That's why it's totally understandable how a mama could mistake a car seat cover for a cute midi skirt. It happened to Lori Farrell, and when she shared her mishap on Facebook she went viral before she was even home from work. Fellow moms can totally see the humor in Farrell's mishap, and thankfully, so can she.

As for how a car seat cover could be mistaken for a skirt—it's pretty simple, Farrell tells Motherly.

"A friend of mine had given me a huge lot of baby stuff, from clothes to baby carriers to a rocker and blankets and when I pulled it out I was not sure what it was," she explains. "I debated it but washed it anyway then decided because of the way it pulled on the side it must be a maternity skirt."
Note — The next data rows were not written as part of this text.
-- pv_equiv track=rewrite | github.com/amazon-braket/amazon-braket-default-simulator-python | test/integ_tests/circuits_test.py | _ghz_circuit
-- ===== SOURCE A (Python) =====
-- def _ghz_circuit(n_qubits, ghz_start, n_ghz, use_tree):
--     ops = []
--     ghz_qs = list(range(ghz_start, ghz_start + n_ghz))
--     for q in range(n_qubits):
--         if q not in ghz_qs:
--             ops.append(("i", [q]))
--     ops.append(("h", [ghz_qs[0]]))
--     if use_tree:
--         layer = [ghz_qs[0]]
--         idx = 1
--         while idx < len(ghz_qs):
--             next_layer = []
--             for ctrl in layer:
--                 if idx < len(ghz_qs):
--                     ops.append(("cnot", [ctrl, ghz_qs[idx]]))
--                     next_layer.extend([ctrl, ghz_qs[idx]])
--                     idx += 1
--             layer = next_layer
--     else:
--         for i in range(1, len(ghz_qs)):
--             ops.append(("cnot", [ghz_qs[i - 1], ghz_qs[i]]))
--     return ops
-- ===== SOURCE B (Python) =====
-- def _ghz_circuit(n_qubits, ghz_start, n_ghz, use_tree):
--     lo = ghz_start
--     hi = lo + n_ghz
--     # identity ops decided by arithmetic bounds, no membership scan
--     ops = [("i", [q]) for q in range(n_qubits) if q < lo or q >= hi]
--     ops.append(("h", [lo]))
--     if use_tree:
--         # closed form: the control of target lo+k is lo + (k stripped of
--         # trailing zeros, halved); no layer/queue state is kept at all
--         for k in range(1, n_ghz):
--             m = k
--             while m % 2 == 0:
--                 m //= 2
--             ops.append(("cnot", [lo + m // 2, lo + k]))
--     else:
--         ops.extend(("cnot", [lo + i - 1, lo + i]) for i in range(1, n_ghz))
--     return ops
-- ===== Notes on version B (the rewrite author's own statement) =====
-- stated objective: faster
-- what changed: The identity pass tests arithmetic range bounds instead of scanning ghz_qs for membership, and the tree branch keeps no layer/queue state at all: it emits the k-th CNOT directly from the closed form control = ghz_start + (k stripped of trailing zeros, halved), proved equal to A's level-by-level construction.
import Mathlib
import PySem

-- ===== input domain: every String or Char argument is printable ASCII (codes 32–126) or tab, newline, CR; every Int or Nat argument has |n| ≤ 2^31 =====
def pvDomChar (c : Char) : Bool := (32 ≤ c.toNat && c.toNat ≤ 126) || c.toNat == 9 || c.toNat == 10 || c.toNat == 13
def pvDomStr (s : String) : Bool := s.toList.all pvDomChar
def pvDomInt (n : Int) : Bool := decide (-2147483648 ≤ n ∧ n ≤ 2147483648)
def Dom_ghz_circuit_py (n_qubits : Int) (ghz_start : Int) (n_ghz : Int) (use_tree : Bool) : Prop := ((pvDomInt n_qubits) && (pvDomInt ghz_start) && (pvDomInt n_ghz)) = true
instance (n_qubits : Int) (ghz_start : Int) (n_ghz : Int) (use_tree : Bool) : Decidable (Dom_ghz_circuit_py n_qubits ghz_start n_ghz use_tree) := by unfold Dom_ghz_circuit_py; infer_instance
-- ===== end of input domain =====

-- B replaces A's membership scan by arithmetic bounds and A's stateful level-by-level tree
-- construction by a stateless per-target closed form for the control qubit (objective: faster).

-- ===== PORT A =====
-- A's tree branch: outer 'while idx < len(ghz_qs)' over levels, inner 'for ctrl in layer'.
-- Defunctionalized: the cons case is one inner-loop step, the nil case is the level change
-- (layer := next_layer) guarded by the outer while condition.  'fuel' bounds the number of
-- level changes only (a totality guard; gs.length + 1 is always enough on reachable states).
def ghzTreeA (gs : List Int) (fuel : Nat) (layer next : List Int) (idx : Nat)
    (ops : List (String × List Int)) : List (String × List Int) :=
  match layer with
  | [] =>
      if idx < gs.length then
        match fuel with
        | 0 => ops
        | f + 1 => ghzTreeA gs f next [] idx ops
      else ops
  | c :: rest =>
      if idx < gs.length then
        ghzTreeA gs fuel rest (next ++ [c, gs.getD idx 0]) (idx + 1)
          (ops ++ [("cnot", [c, gs.getD idx 0])])
      else ghzTreeA gs fuel rest next idx ops
termination_by (fuel, layer.length)

def ghz_circuit_py (n_qubits : Int) (ghz_start : Int) (n_ghz : Int) (use_tree : Bool) :
    List (String × List Int) :=
  let gs := PySem.List.pyRange ghz_start (ghz_start + n_ghz) 1
  let ops := (PySem.List.pyRange 0 n_qubits 1).foldl
      (fun acc q => if gs.contains q then acc else acc ++ [("i", [q])]) []
  match gs with
  | [] => []   -- ghz_qs[0] raises IndexError in Python here; excluded by Pre_
  | g0 :: _ =>
      let ops := ops ++ [("h", [g0])]
      if use_tree then
        ghzTreeA gs (gs.length + 1) [g0] [] 1 ops
      else
        (PySem.List.pyRange 1 (gs.length : Int) 1).foldl
          (fun acc i => acc ++ [("cnot",
            [PySem.List.pyGetD gs (i - 1) 0, PySem.List.pyGetD gs i 0])]) ops

-- ===== PORT B =====
-- Source B's inner 'while m % 2 == 0: m //= 2' followed by 'm // 2'; the 'm = 0' branch is a
-- totality guard only (Source B calls it with k ≥ 1, where the Python loop terminates).
def treeCtrl (m : Nat) : Nat :=
  if m = 0 then 0
  else if m % 2 = 0 then treeCtrl (m / 2) else m / 2
termination_by m
decreasing_by omega

def ghz_circuit_py_alt (n_qubits : Int) (ghz_start : Int) (n_ghz : Int) (use_tree : Bool) :
    List (String × List Int) :=
  let lo := ghz_start
  let hi := ghz_start + n_ghz
  let ops := (PySem.List.pyRange 0 n_qubits 1).foldl
      (fun acc q => if q < lo ∨ hi ≤ q then acc ++ [("i", [q])] else acc) []
  let ops := ops ++ [("h", [lo])]
  if use_tree then
    (PySem.List.pyRange 1 n_ghz 1).foldl
      (fun acc k => acc ++ [("cnot", [lo + (treeCtrl k.toNat : Int), lo + k])]) ops
  else
    (PySem.List.pyRange 1 n_ghz 1).foldl
      (fun acc i => acc ++ [("cnot", [lo + i - 1, lo + i])]) ops

-- ===== PRECONDITION & SPEC =====
-- Pre_ excludes n_ghz ≤ 0, on which A raises IndexError at ghz_qs[0] (empty GHZ register).
def Pre_ghz_circuit_py (n_qubits : Int) (ghz_start : Int) (n_ghz : Int) (use_tree : Bool) : Prop :=
  1 ≤ n_ghz
instance (n_qubits : Int) (ghz_start : Int) (n_ghz : Int) (use_tree : Bool) :
    Decidable (Pre_ghz_circuit_py n_qubits ghz_start n_ghz use_tree) := by
  unfold Pre_ghz_circuit_py; infer_instance

def pvWitness_ghz_circuit_py : Int × Int × Int × Bool := (5, 1, 3, true)

def Spec_ghz_circuit_py (n_qubits : Int) (ghz_start : Int) (n_ghz : Int) (use_tree : Bool)
    (out : List (String × List Int)) : Prop :=
  out = ghz_circuit_py_alt n_qubits ghz_start n_ghz use_tree
instance (n_qubits : Int) (ghz_start : Int) (n_ghz : Int) (use_tree : Bool)
    (out : List (String × List Int)) :
    Decidable (Spec_ghz_circuit_py n_qubits ghz_start n_ghz use_tree out) := by
  unfold Spec_ghz_circuit_py; infer_instance

-- ===== CLAIM (what is proved, stated in full; the proofs are below) =====
def Claim_equal_ghz_circuit_py : Prop := ∀ (n_qubits : Int) (ghz_start : Int) (n_ghz : Int) (use_tree : Bool), Dom_ghz_circuit_py n_qubits ghz_start n_ghz use_tree → Pre_ghz_circuit_py n_qubits ghz_start n_ghz use_tree → Spec_ghz_circuit_py n_qubits ghz_start n_ghz use_tree (ghz_circuit_py n_qubits ghz_start n_ghz use_tree)

-- ===== LEMMAS AND PROOFS =====

theorem treeCtrl_two_mul (m : Nat) : treeCtrl (2 * m) = treeCtrl m := by
  rcases Nat.eq_zero_or_pos m with h | h
  · subst h; rfl
  · rw [treeCtrl, if_neg (by omega : ¬ 2 * m = 0),
      if_pos (Nat.mul_mod_right 2 m), Nat.mul_div_cancel_left m (by norm_num : 0 < 2)]

theorem treeCtrl_two_mul_add_one (m : Nat) : treeCtrl (2 * m + 1) = m := by
  rw [treeCtrl, if_neg (by omega : ¬ 2 * m + 1 = 0),
    if_neg (by omega : ¬ (2 * m + 1) % 2 = 0)]
  omega

-- When idx is already past the register, A's inner loop only skims the rest of the layer.
theorem ghzTreeA_skim (gs : List Int) (f : Nat) (layer : List Int) :
    ∀ (next : List Int) (idx : Nat) (ops : List (String × List Int)),
      gs.length ≤ idx → ghzTreeA gs f layer next idx ops = ops := by
  induction layer with
  | nil => intro next idx ops h; unfold ghzTreeA; simp [Nat.not_lt.mpr h]
  | cons c rest ih => intro next idx ops h; unfold ghzTreeA; simp [Nat.not_lt.mpr h]; exact ih _ _ _ h

-- The core correspondence: on reachable states the pending layer ++ next_layer holds exactly
-- the closed-form controls of the upcoming targets idx, idx+1, …, idx+idx-1, so the whole
-- tree run emits the closed-form op for each remaining target in order.
theorem ghzTreeA_closed (gs : List Int) (lo : Int)
    (hget : ∀ k : Nat, k < gs.length → gs.getD k 0 = lo + k) :
    ∀ (f : Nat) (layer next : List Int) (idx : Nat) (ops : List (String × List Int)),
      1 ≤ idx →
      layer ++ next = (List.range idx).map (fun i => lo + (treeCtrl (idx + i) : Int)) →
      (layer ≠ [] → gs.length - idx ≤ f) →
      (layer = [] → gs.length - idx + 1 ≤ f) →
      ghzTreeA gs f layer next idx ops
        = ops ++ (List.range (gs.length - idx)).map
            (fun j => ("cnot", [lo + (treeCtrl (idx + j) : Int), lo + ((idx + j : Nat) : Int)])) := by
  intro f
  induction f with
  | zero =>
      intro layer next idx ops hidx hinv h1 h2
      have hge : gs.length ≤ idx := by
        cases layer with
        | nil => have := h2 rfl; omega
        | cons c rest => have := h1 (by simp); omega
      rw [ghzTreeA_skim gs 0 layer next idx ops hge]
      simp [Nat.sub_eq_zero_of_le hge]
  | succ f ihf =>
      intro layer
      induction layer with
      | nil =>
          intro next idx ops hidx hinv h1 h2
          unfold ghzTreeA
          by_cases hlt : idx < gs.length
          · rw [if_pos hlt]
            have hf2 : gs.length - idx + 1 ≤ f + 1 := h2 rfl
            refine ihf next [] idx ops hidx (by simpa using hinv)
              (fun _ => by omega) (fun h => ?_)
            subst h
            simp only [List.nil_append] at hinv
            have : idx = 0 := by
              by_contra hne
              have : (List.range idx).map (fun i => lo + (treeCtrl (idx + i) : Int)) ≠ [] := by
                simp [List.range_eq_nil, hne]
              exact this hinv.symm
            omega
          · simp [hlt, Nat.sub_eq_zero_of_le (Nat.le_of_not_lt hlt)]
      | cons c rest ihr =>
          intro next idx ops hidx hinv h1 h2
          unfold ghzTreeA
          by_cases hlt : idx < gs.length
          · rw [if_pos hlt]
            have hf1 : gs.length - idx ≤ f + 1 := h1 (by simp)
            obtain ⟨j, rfl⟩ : ∃ j, idx = j + 1 := ⟨idx - 1, by omega⟩
            have hrange : List.range (j + 1) = 0 :: (List.range j).map (· + 1) := by
              simp [List.range_succ_eq_map]
            rw [hrange] at hinv
            simp only [List.map_cons, List.map_map] at hinv
            have hc : c = lo + (treeCtrl (j + 1) : Int) := by
              have := congrArg (fun l => l.headI) hinv
              simpa using this
            have htail : rest ++ next =
                (List.range j).map (fun i => lo + (treeCtrl (j + 2 + i) : Int)) := by
              have ht := congrArg (fun l => l.tail) hinv
              simp only [List.cons_append, List.tail_cons] at ht
              rw [ht]
              apply List.map_congr_left
              intro i _
              simp only [Function.comp]
              have he : j + 1 + (i + 1) = j + 2 + i := by omega
              rw [he]
            have hgd : gs.getD (j + 1) 0 = lo + ((j + 1 : Nat) : Int) := hget (j + 1) hlt
            have hinv' : rest ++ (next ++ [c, gs.getD (j + 1) 0]) =
                (List.range (j + 1 + 1)).map (fun i => lo + (treeCtrl (j + 1 + 1 + i) : Int)) := by
              rw [List.range_succ, List.range_succ, List.map_append, List.map_append]
              simp only [List.map_cons, List.map_nil]
              have e1 : j + 1 + 1 + j = 2 * (j + 1) := by omega
              have e2 : j + 1 + 1 + (j + 1) = 2 * (j + 1) + 1 := by omega
              rw [e1, e2, treeCtrl_two_mul, treeCtrl_two_mul_add_one, hgd, ← hc]
              have he : (j + 1 + 1 : Nat) = j + 2 := by omega
              rw [he, ← htail]
              simp
            have hrec := ihr (next ++ [c, gs.getD (j + 1) 0]) (j + 1 + 1)
              (ops ++ [("cnot", [c, gs.getD (j + 1) 0])]) (by omega) hinv'
              (fun _ => by omega) (fun _ => by omega)
            rw [hrec]
            -- reassemble: first emitted op + remaining closed-form ops = all closed-form ops
            have hlen : gs.length - (j + 1) = (gs.length - (j + 1 + 1)) + 1 := by omega
            rw [hlen, List.range_succ_eq_map]
            simp only [List.map_cons, List.map_map, List.append_assoc, List.cons_append,
              List.nil_append, Nat.add_zero]
            rw [hc, hgd]
            congr 2
            apply List.map_congr_left
            intro i _
            simp only [Function.comp]
            have e3 : j + 1 + (i + 1) = j + 1 + 1 + i := by omega
            rw [e3]
          · rw [if_neg hlt]
            rw [ghzTreeA_skim gs (f + 1) rest next idx ops (Nat.le_of_not_lt hlt)]
            simp [Nat.sub_eq_zero_of_le (Nat.le_of_not_lt hlt)]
Farrell still wasn't 100% sure if she was right by the time she headed out the door to work, but she rocked the ambiguous attire anyway.

"When I got to work I googled the brand and realized not only do they not sell clothing but it was a car seat cover."

The brand, Itzy Ritzy, finds the whole thing pretty funny too, sharing Farell's viral moment to its official Instagram.

It may be a car seat cover, but that print looks really good on this mama.

And if you want to copy Farell's style, the Itzy Ritzy 4-in-1 Nursing Cover, Car Seat Cover, Shopping Cart Cover and Infinity Scarf (and skirt!) is available on Amazon for $24.94.

Motherly is your daily #momlife manual; we are here to help you easily find the best, most beautiful products for your life that actually work. We share what we love—and we may receive a commission if you choose to buy.You've got this.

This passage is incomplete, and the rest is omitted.